It was one of those horror nights where everything that could have gone wrong did go wrong for Geelong.
That was the view of coach Chris Scott who didn’t mince his words when assessing the fumbling, bumbling Cats’ shambolic 43-point qualifying final loss to Port Adelaide.
A “diabolical” dearth of forward pressure, an inability to corral the Power’s slick waves from defence to attack and error after botched error in defence all conspired to relegate Geelong, again, to taking the scenic route towards the last day in September.
“It was a poor performance,” Scott said.
“Some of our ball use was uncharacteristic; it wasn’t anything to do with their [Port’s] pressure, we just kicked it to them and gave them some really open looks in their forward 50.
“We had three forward-50 tackles for the night, which was diabolical, really.
Finals despair again for the Cats.Credit:Getty Images
“We kicked it to them in our back half, which is uncharacteristic, the ball bounced out of our forward half, and we didn’t challenge their intercept defenders and ground-level players well enough.
“Virtually everything that could go wrong did go wrong throughout the course of the night.”
The defeat was the Cats’ seventh in the first week of finals from their past eight seasons – and their second in as many years at the hands of the Power – but Scott refused to concern himself with historic trends.
“I don’t really engage in it,” he said. “We try to look forward … I think we have got three players on our list from 2011, so it’s been a complete transition.
“I don’t think there’s any need for me to focus on stuff that’s in the past.
“The reality is right at the moment we weren’t good enough in a really high-stakes game.
“We’re in the position because we’ve been good enough during the year, that we can dust ourselves off and go again.”
The Cats will almost certainly be without tagger Mark O’Connor for next week’s semi-final against the winner of Saturday’s Sydney-GWS elimination final.
O’Connor injured his left hamstring in the second quarter on Friday night – the same hamstring that saw him miss six weeks earlier this season.
“Too early for us to assess … I would assume it’s going to be a challenge [for O’Connor to play again in 2021], but I’m only assuming,” Scott said.
“But the good news is we’ll have Zac Tuohy available this week.”

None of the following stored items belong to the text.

-- pv_equiv track=rewrite | github.com/biofe/coevo_pipeline | coevo/sequences/motif_detection.py | _parse_fragment
-- ===== SOURCE A (Python) =====
-- def _parse_fragment(fragment: str, alphabet: frozenset[str]) -> list[frozenset[str]]:
--     """Parse a fragment pattern into a list of per-position character sets.
--
--     Each *token* in the pattern string produces one entry in the returned
--     list, representing the set of characters accepted at that residue
--     position:
--
--     - A plain character (e.g. ``'a'``) → ``frozenset({'a'})``
--     - ``[ag]`` – character class → ``frozenset({'a', 'g'})``
--     - ``{a}`` – negated character class → *alphabet* ``-`` ``frozenset({'a'})``
--     - ``x`` – wildcard → *alphabet* (any residue)
--
--     Matching is always case-insensitive; all characters are lowered
--     internally.
--
--     Parameters
--     ----------
--     fragment:
--         Fragment pattern string (e.g. ``"a[cg]{p}x"``).
--     alphabet:
--         Set of valid lower-case characters for the molecule type.
--
--     Returns
--     -------
--     list[frozenset[str]]
--         One frozenset per character position described by the fragment.
--
--     Raises
--     ------
--     ValueError
--         If a ``[`` or ``{`` bracket is not properly closed.
--     """
--     token_sets: list[frozenset[str]] = []
--     i = 0
--     while i < len(fragment):
--         ch = fragment[i]
--         if ch == "[":
--             try:
--                 j = fragment.index("]", i + 1)
--             except ValueError:
--                 raise ValueError(f"Unclosed '[' in fragment {fragment!r} at position {i}")
--             chars = frozenset(c.lower() for c in fragment[i + 1 : j])
--             token_sets.append(chars)
--             i = j + 1
--         elif ch == "{":
--             try:
--                 j = fragment.index("}", i + 1)
--             except ValueError:
--                 raise ValueError(f"Unclosed '{{' in fragment {fragment!r} at position {i}")
--             excluded = frozenset(c.lower() for c in fragment[i + 1 : j])
--             token_sets.append(alphabet - excluded)
--             i = j + 1
--         elif ch.lower() == "x":
--             token_sets.append(alphabet)
--             i += 1
--         else:
--             token_sets.append(frozenset([ch.lower()]))
--             i += 1
--     return token_sets
-- ===== SOURCE B (Python) =====
-- def _parse_fragment(fragment: str, alphabet: frozenset[str]) -> list[frozenset[str]]:
--     """Single-pass state-machine parser: one scan with an explicit mode
--     (normal / inside-[] / inside-{}), a character buffer, and the recorded
--     opening-bracket position."""
--     token_sets: list[frozenset[str]] = []
--     closer = None          # expected closing bracket, or None in normal mode
--     buf: list[str] = []
--     open_at = 0
--     for pos, ch in enumerate(fragment):
--         if closer is None:
--             if ch == "[" or ch == "{":
--                 closer = "]" if ch == "[" else "}"
--                 buf = []
--                 open_at = pos
--             elif ch.lower() == "x":
--                 token_sets.append(alphabet)
--             else:
--                 token_sets.append(frozenset([ch.lower()]))
--         elif ch == closer:
--             chars = frozenset(c.lower() for c in buf)
--             token_sets.append(chars if closer == "]" else alphabet - chars)
--             closer = None
--         else:
--             buf.append(ch)
--     if closer is not None:
--         opener = "[" if closer == "]" else "{"
--         raise ValueError(f"Unclosed '{opener}' in fragment {fragment!r} at position {open_at}")
--     return token_sets
-- ===== Notes on version B (the rewrite author's own statement) =====
-- stated objective: alternative
-- what changed: Replaced the index-and-jump loop (str.index to find the closing bracket, slice, skip ahead) by a single left-to-right state-machine scan with an explicit mode (normal / in-class / in-negated-class) and a character buffer.
import Mathlib
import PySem

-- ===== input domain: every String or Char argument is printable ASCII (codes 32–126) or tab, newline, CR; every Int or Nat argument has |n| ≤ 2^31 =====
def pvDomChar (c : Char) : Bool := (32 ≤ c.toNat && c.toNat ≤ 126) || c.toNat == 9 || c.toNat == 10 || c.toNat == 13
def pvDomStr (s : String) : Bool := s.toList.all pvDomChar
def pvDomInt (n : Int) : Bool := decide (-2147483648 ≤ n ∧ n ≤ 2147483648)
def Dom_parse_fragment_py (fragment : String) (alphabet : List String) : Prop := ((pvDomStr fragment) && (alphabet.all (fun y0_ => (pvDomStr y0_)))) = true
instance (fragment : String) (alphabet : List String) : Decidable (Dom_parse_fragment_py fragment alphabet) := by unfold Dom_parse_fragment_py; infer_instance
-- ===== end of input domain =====

-- B replaces A's find-the-closer-and-jump loop by a one-pass state-machine scan (same behaviour, same cost); on return values only — neither mutates its arguments.

-- a lowered single-character string, as Python's ch.lower() produces for the set elements
def pvLowStr (c : Char) : String := String.ofList [PySem.Chars.lowerChar c]

-- ===== PORT A =====
-- while-loop with i: transcribed as recursion on the remaining characters; fragment.index("]", i+1)
-- becomes PySem.List.index? on the tail, the slice fragment[i+1:j] becomes take j, i = j+1 becomes drop (j+1).
-- Where Python raises ValueError (unclosed bracket, index? = none) the port returns [] — excluded by Pre_.
def pvGoA (alphabet : List String) : List Char → List (List String)
  | [] => []
  | c :: rest =>
    if c = '[' then
      match PySem.List.index? rest ']' with
      | none => []
      | some j =>
        PySem.Set.ofList ((rest.take j).map pvLowStr) :: pvGoA alphabet (rest.drop (j + 1))
    else if c = '{' then
      match PySem.List.index? rest '}' with
      | none => []
      | some j =>
        PySem.Set.diff alphabet (PySem.Set.ofList ((rest.take j).map pvLowStr)) :: pvGoA alphabet (rest.drop (j + 1))
    else if PySem.Chars.lowerChar c = 'x' then
      alphabet :: pvGoA alphabet rest
    else
      PySem.Set.ofList [pvLowStr c] :: pvGoA alphabet rest
  termination_by cs => cs.length
  decreasing_by all_goals (simp [List.length_drop]; try omega)

def parse_fragment_py (fragment : String) (alphabet : List String) : List (List String) :=
  pvGoA alphabet fragment.toList

-- ===== PORT B =====
-- the flushed token: class chars (lowered at flush time), or alphabet minus them for a negated class
def pvTok (alphabet : List String) (closer : Char) (buf : List Char) : List String :=
  if closer = ']' then PySem.Set.ofList (buf.map pvLowStr)
  else PySem.Set.diff alphabet (PySem.Set.ofList (buf.map pvLowStr))

-- single scan; state = expected closer (none ⇒ normal mode) and the character buffer.
-- Where Python B raises ValueError (scan ends inside a class) the port yields no further tokens — excluded by Pre_.
def pvGoB (alphabet : List String) : List Char → Option Char → List Char → List (List String)
  | [], _, _ => []
  | c :: rest, none, _ =>
    if c = '[' then pvGoB alphabet rest (some ']') []
    else if c = '{' then pvGoB alphabet rest (some '}') []
    else if PySem.Chars.lowerChar c = 'x' then alphabet :: pvGoB alphabet rest none []
    else PySem.Set.ofList [pvLowStr c] :: pvGoB alphabet rest none []
  | c :: rest, some d, buf =>
    if c = d then pvTok alphabet d buf :: pvGoB alphabet rest none []
    else pvGoB alphabet rest (some d) (buf ++ [c])

def parse_fragment_py_alt (fragment : String) (alphabet : List String) : List (List String) :=
  pvGoB alphabet fragment.toList none []

-- ===== PRECONDITION & SPEC =====
-- Pre_ excludes exactly the fragments on which A raises ValueError (an unclosed '[' or '{');
-- B raises the identical ValueError there. It is a grammar (shape) condition on the string —
-- membership in the regular language (plain | '[' nonCloser* ']' | '{' nonCloser* '}')* ,
-- i.e. every opening bracket outside a class has a matching later closer; pvBalanced below is
-- its membership test (it tracks only the expected closer, no tokens, buffers or outputs).
def pvBalanced : List Char → Option Char → Bool
  | [], closer => closer.isNone
  | c :: rest, none =>
    if c = '[' then pvBalanced rest (some ']')
    else if c = '{' then pvBalanced rest (some '}')
    else pvBalanced rest none
  | c :: rest, some d =>
    if c = d then pvBalanced rest none else pvBalanced rest (some d)

def Pre_parse_fragment_py (fragment : String) (alphabet : List String) : Prop :=
  pvBalanced fragment.toList none = true

instance (fragment : String) (alphabet : List String) : Decidable (Pre_parse_fragment_py fragment alphabet) := by
  unfold Pre_parse_fragment_py; infer_instance

def pvWitness_parse_fragment_py : String × List String := ("a[cg]{p}x", ["a", "c", "g", "t"])

def Spec_parse_fragment_py (fragment : String) (alphabet : List String) (out : List (List String)) : Prop := out = parse_fragment_py_alt fragment alphabet
instance (fragment : String) (alphabet : List String) (out : List (List String)) : Decidable (Spec_parse_fragment_py fragment alphabet out) := by unfold Spec_parse_fragment_py; infer_instance

-- ===== CLAIM (what is proved, stated in full; the proofs are below) =====
def Claim_equal_parse_fragment_py : Prop := ∀ (fragment : String) (alphabet : List String), Dom_parse_fragment_py fragment alphabet → Pre_parse_fragment_py fragment alphabet → Spec_parse_fragment_py fragment alphabet (parse_fragment_py fragment alphabet)

-- ===== LEMMAS AND PROOFS =====

-- in class mode, B's buffered scan computes exactly A's index?-take-drop step
theorem pvGoB_closer (alphabet : List String) (d : Char) :
    ∀ (rest buf : List Char),
      pvGoB alphabet rest (some d) buf =
        match PySem.List.index? rest d with
        | none => []
        | some j => pvTok alphabet d (buf ++ rest.take j) :: pvGoB alphabet (rest.drop (j + 1)) none [] := by
  intro rest
  induction rest with
  | nil => intro buf; simp [pvGoB, PySem.List.index?]
  | cons c rest ih =>
    intro buf
    by_cases hc : c = d
    · subst hc
      rw [PySem.List.index?_cons_self c rest]
      simp [pvGoB]
    · rw [PySem.List.index?_cons_of_ne rest hc]
      simp only [pvGoB, if_neg hc, ih (buf ++ [c])]
      cases PySem.List.index? rest d with
      | none => rfl
      | some j => simp [List.take_succ_cons, List.drop_succ_cons, List.append_assoc]

-- a balanced class scan finds its closer: index? succeeds and the remainder is balanced
theorem pvBalanced_closer (d : Char) :
    ∀ rest : List Char, pvBalanced rest (some d) = true →
      ∃ j, PySem.List.index? rest d = some j ∧ pvBalanced (rest.drop (j + 1)) none = true := by
  intro rest
  induction rest with
  | nil => intro h; simp [pvBalanced] at h
  | cons c rest ih =>
    intro h
    by_cases hc : c = d
    · subst hc
      refine ⟨0, PySem.List.index?_cons_self c rest, ?_⟩
      simpa [pvBalanced] using h
    · simp only [pvBalanced, if_neg hc] at h
      obtain ⟨j, hj, hb⟩ := ih h
      refine ⟨j + 1, ?_, ?_⟩
      · rw [PySem.List.index?_cons_of_ne rest hc]
        simpa using hj
      · simpa using hb

theorem pvGoA_eq_pvGoB (alphabet : List String) :
    ∀ (n : Nat) (cs : List Char), cs.length ≤ n → pvBalanced cs none = true →
      pvGoA alphabet cs = pvGoB alphabet cs none [] := by
  intro n
  induction n with
  | zero =>
    intro cs hn _
    have : cs = [] := List.length_eq_zero_iff.mp (Nat.le_zero.mp hn)
    subst this; simp [pvGoA, pvGoB]
  | succ n ih =>
    intro cs hn hb
    cases cs with
    | nil => simp [pvGoA, pvGoB]
    | cons c rest =>
      by_cases h1 : c = '['
      · subst h1
        simp [pvBalanced] at hb
        obtain ⟨j, hj, hrest⟩ := pvBalanced_closer ']' rest hb
        have hdrop : (rest.drop (j + 1)).length ≤ n := by
          have := List.length_drop (l := rest) (i := j + 1)
          simp at hn; omega
        have hB : pvGoB alphabet ('[' :: rest) none [] = pvGoB alphabet rest (some ']') [] := by
          simp [pvGoB]
        have hj' : List.idxOf? ']' rest = some j := by simpa using hj
        rw [pvGoA, hB, pvGoB_closer]
        simp [hj', pvTok, ih _ hdrop hrest]
      · by_cases h2 : c = '{'
        · subst h2
          simp [pvBalanced] at hb
          obtain ⟨j, hj, hrest⟩ := pvBalanced_closer '}' rest hb
          have hdrop : (rest.drop (j + 1)).length ≤ n := by
            have := List.length_drop (l := rest) (i := j + 1)
            simp at hn; omega
          have hB : pvGoB alphabet ('{' :: rest) none [] = pvGoB alphabet rest (some '}') [] := by
            simp [pvGoB]
          have hj' : List.idxOf? '}' rest = some j := by simpa using hj
          rw [pvGoA, hB, pvGoB_closer]
          simp [hj', pvTok, ih _ hdrop hrest]
        · have hb' : pvBalanced rest none = true := by
            simpa [pvBalanced, if_neg h1, if_neg h2] using hb
          have hrest : rest.length ≤ n := by simp at hn; omega
          rw [pvGoA, pvGoB]
          simp [if_neg h1, if_neg h2, ih rest hrest hb']

-- ===== VERDICT (by name: the statement is the Claim_ definition above) =====
theorem parse_fragment_py_spec : Claim_equal_parse_fragment_py := by
  intro fragment alphabet _ hpre
  unfold Spec_parse_fragment_py parse_fragment_py parse_fragment_py_alt
  exact pvGoA_eq_pvGoB alphabet fragment.toList.length fragment.toList le_rfl hpre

Meanwhile, Port coach Ken Hinkley feels his side is better placed than this time last year when they advanced to the preliminary final at Geelong’s expense, only to fall to Richmond once they got there. He knows the job isn’t done yet.
“I got asked a bit during the week, ‘Are we better or are we better placed’,” Hinkley said.

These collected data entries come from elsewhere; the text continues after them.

-- pv_equiv track=rewrite | github.com/efskaar/100-days-of-python-code | 025pathsInGraph.py | recursiveUndirectedHasPath
-- ===== SOURCE A (Python) =====
-- def edgesToGraph(edges):
--   graph = {}
--   for edge in edges:
--     v1,v2 = edge
--     graph[v1] = [] if v1 not in graph.keys() else graph[v1]
--     graph[v2] = [] if v2 not in graph.keys() else graph[v2]
--     graph[v1].append(v2)
--     graph[v2].append(v1)
--   return graph
--
-- def recursiveUndirectedHasPath(edges):
--   graph = edgesToGraph(edges)
--   paths = []
--   visited = []
--   for vertice in graph.keys():
--     if vertice not in visited:
--       visited.append(vertice)
--       paths.append(depthRecursivHasPath(graph,vertice,[vertice],visited))
--   return paths
--
-- def depthRecursivHasPath(graph,current,path,visited):
--   if len(graph[current]) > 0:
--     for vertice in graph[current][::-1]:
--       if vertice not in path:
--         visited.append(vertice)
--         path.append(vertice)
--         depthRecursivHasPath(graph,vertice,path,visited)
--   return path
-- ===== SOURCE B (Python) =====
-- def recursiveUndirectedHasPath(edges):
--     graph = {}
--     for v1, v2 in edges:
--         graph[v1] = graph.get(v1, []) + [v2]
--         graph[v2] = graph.get(v2, []) + [v1]
--     paths = []
--     visited = []
--     for v in graph:
--         if v not in visited:
--             visited.append(v)
--             path = [v]
--             stack = [iter(reversed(graph[v]))]
--             while stack:
--                 for u in stack[-1]:
--                     if u not in path:
--                         visited.append(u)
--                         path.append(u)
--                         stack.append(iter(reversed(graph[u])))
--                         break
--                 else:
--                     stack.pop()
--             paths.append(path)
--     return paths
-- ===== Notes on version B (the rewrite author's own statement) =====
-- stated objective: alternative
-- what changed: The recursive DFS helper (depthRecursivHasPath) is replaced by an explicit-stack iterative DFS over iterators of reversed adjacency lists, and the graph is built with get-concat-assign instead of the ensure-key-then-append two-step; discovery order and membership checks are preserved exactly.
import Mathlib
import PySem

“I just knew we were more experienced and better prepared to play the type of football that finals football is.
“Did I expect us to be as clean and as strong as we were tonight? Maybe not, but I’m pretty happy that we did.
“We have been in really good form for a good period of time … I think in some ways the boys were certainly ready for tonight and the contest.
“This is a bye [next weekend] that benefits us, clearly.
“It gives us a great opportunity – but as we saw last year, the opportunity has still got to be maximised.”